You're running the same workflow dozens of times and manual handoffs become the bottleneck
The workflow has branching logic — different paths depending on intermediate results
Multiple steps can run in parallel and you're wasting time waiting
You need reliability — retry logic, error handling, checkpointing

For everything else, "I copy the output from step one and paste it into step two" is a perfectly valid multi-agent architecture. Seriously. The value is in the decomposition, not the automation. Automate later, when the manual version is proven and the repetition justifies it.

The real orchestration layer#

Here's something I've found: the best "orchestration layer" for most solo developers is a good CLAUDE.md file and consistent habits.

My CLAUDE.md encodes how I work — which models to use for what, what patterns to follow, what to avoid. It's not a state machine. It's a document that keeps the agent aligned with my preferences across sessions. Combined with custom skills (reusable prompt-and-tool bundles for specific tasks), it gives me most of the benefits of formal orchestration without any of the infrastructure.

The formal orchestration tools — LangGraph, CrewAI, Google ADK — become relevant when you're building products where agents run without you watching. Customer-facing agents, automated pipelines, scheduled workflows. That's real orchestration. What most of us do day-to-day is closer to "structured collaboration with AI tools."
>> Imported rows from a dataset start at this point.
-- dict(graph): both ports decode the association-list argument into the Python dict.
def pvDict (graph : List (Int × List Int)) : PySem.Dict Int (List Int) :=
  graph.foldl (fun d p => d.insert p.1 p.2) PySem.Dict.empty

-- the tie-breaking key B's lambda computes for an uncolored node
def pvKey (g : PySem.Dict Int (List Int)) (sat idsc : PySem.Dict Int Int) (u : Int) :
    Int × Int × Int × Int × Int :=
  (-(sat.getD u 0), -((g.getD u []).length : Int), -(idsc.getD u 0),
    -(((g.getD u []).length : Int) + 1), u)

-- ── helper facts the ports' own termination proofs cite ──
theorem pvHMin_mem (x : Int × Int × Int × Int × Int) (xs : List (Int × Int × Int × Int × Int)) :
    pvHMin x xs ∈ x :: xs := by
  unfold pvHMin
  induction xs generalizing x with
  | nil => simp
  | cons c t ih =>
    simp only [List.foldl_cons]
    rcases List.mem_cons.mp (ih (if pvLt c x then c else x)) with h | h
    · rw [h]; split_ifs <;> simp
    · exact List.mem_cons_of_mem _ (List.mem_cons_of_mem _ h)

theorem pvMinFold_mem (key : Int → Int × Int × Int × Int × Int) (u0 : Int) (us : List Int) :
    us.foldl (fun b c => if pvLt (key c) (key b) then c else b) u0 ∈ u0 :: us := by
  induction us generalizing u0 with
  | nil => simp
  | cons c t ih =>
    simp only [List.foldl_cons]
    rcases List.mem_cons.mp (ih (if pvLt (key c) (key u0) then c else u0)) with h | h
    · rw [h]; split_ifs <;> simp
    · exact List.mem_cons_of_mem _ (List.mem_cons_of_mem _ h)

theorem pvFilter_le (l : List Int) (p q : Int → Bool) (h : ∀ a ∈ l, q a = true → p a = true) :
    (l.filter q).length ≤ (l.filter p).length := by
  induction l with
  | nil => simp
  | cons a t ih =>
    have ht := ih (fun b hb => h b (List.mem_cons_of_mem a hb))
    by_cases hq : q a = true
    · have hp := h a (List.mem_cons_self) hq
      simp [hq, hp]; omega
    · simp only [Bool.not_eq_true] at hq
      by_cases hp : p a = true <;> simp [hq, hp] <;> omega

theorem pvFilter_lt (l : List Int) (p q : Int → Bool) (h : ∀ a ∈ l, q a = true → p a = true)
    (v : Int) (hv : v ∈ l) (hpv : p v = true) (hqv : q v = false) :
    (l.filter q).length < (l.filter p).length := by
  induction l with
  | nil => simp at hv
  | cons a t ih =>
    have ht := pvFilter_le t p q (fun b hb => h b (List.mem_cons_of_mem a hb))
    rcases List.mem_cons.mp hv with rfl | hvt
    · simp [hpv, hqv]; omega
    · have := ih (fun b hb => h b (List.mem_cons_of_mem a hb)) hvt
      by_cases hq : q a = true
      · have hp := h a (List.mem_cons_self) hq
        simp [hq, hp]; omega
      · simp only [Bool.not_eq_true] at hq
        by_cases hp : p a = true <;> simp [hq, hp] <;> omega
Custom skills: the practical middle ground#

One pattern that's delivered a lot of value without any framework overhead is custom skills — reusable prompt-and-tool bundles for specific tasks. Claude Code supports these natively, and MCP servers extend what they can access.

For example, I have a skill for running privacy audits on websites. It includes the scanning methodology, the output format, the visual theme for the report, and access to the tools it needs. When I type /privacy-scan https://example.com, all of that is bundled up and executed. It's not a conversation — it's a repeatable capability.

The difference between a skill and a prompt is the difference between a recipe and "make something with chicken." Both work, but one produces consistent results.

Why repeatable workflows beat long conversations#

Conversations are great for exploration. But they accumulate context that dilutes focus, they're impossible to reproduce exactly, and if the session crashes you lose everything.

Even a simple checklist — "step 1: generate, step 2: review, step 3: integrate, step 4: test" — is a better workflow than a single long conversation trying to do all four at once. The context stays focused at each step, you can use different models for different steps, and you can restart any step independently if it fails.

You don't need a framework to think in systems. You need the habit of breaking work into stages with clear handoffs.

Getting started#

You don't need a fancy framework to think in systems. Start with:

Identify the stages in your current workflow. What do you do first, second, third?
Separate the concerns. Which stages need different capabilities?
Define the interfaces. What does each stage produce? What does the next stage consume?
Automate one handoff. Pick the most mechanical transition and let an agent handle it.
Iterate. Add agents, refine prompts, adjust the workflow as you learn what works.

The goal isn't to build a complex orchestration system on day one. The goal is to start thinking in systems — recognizing that the structure of your workflow is as important as the quality of any individual prompt.

Multi-agent architectures, custom skills, structured workflows. Composable pieces over one-shot prompts.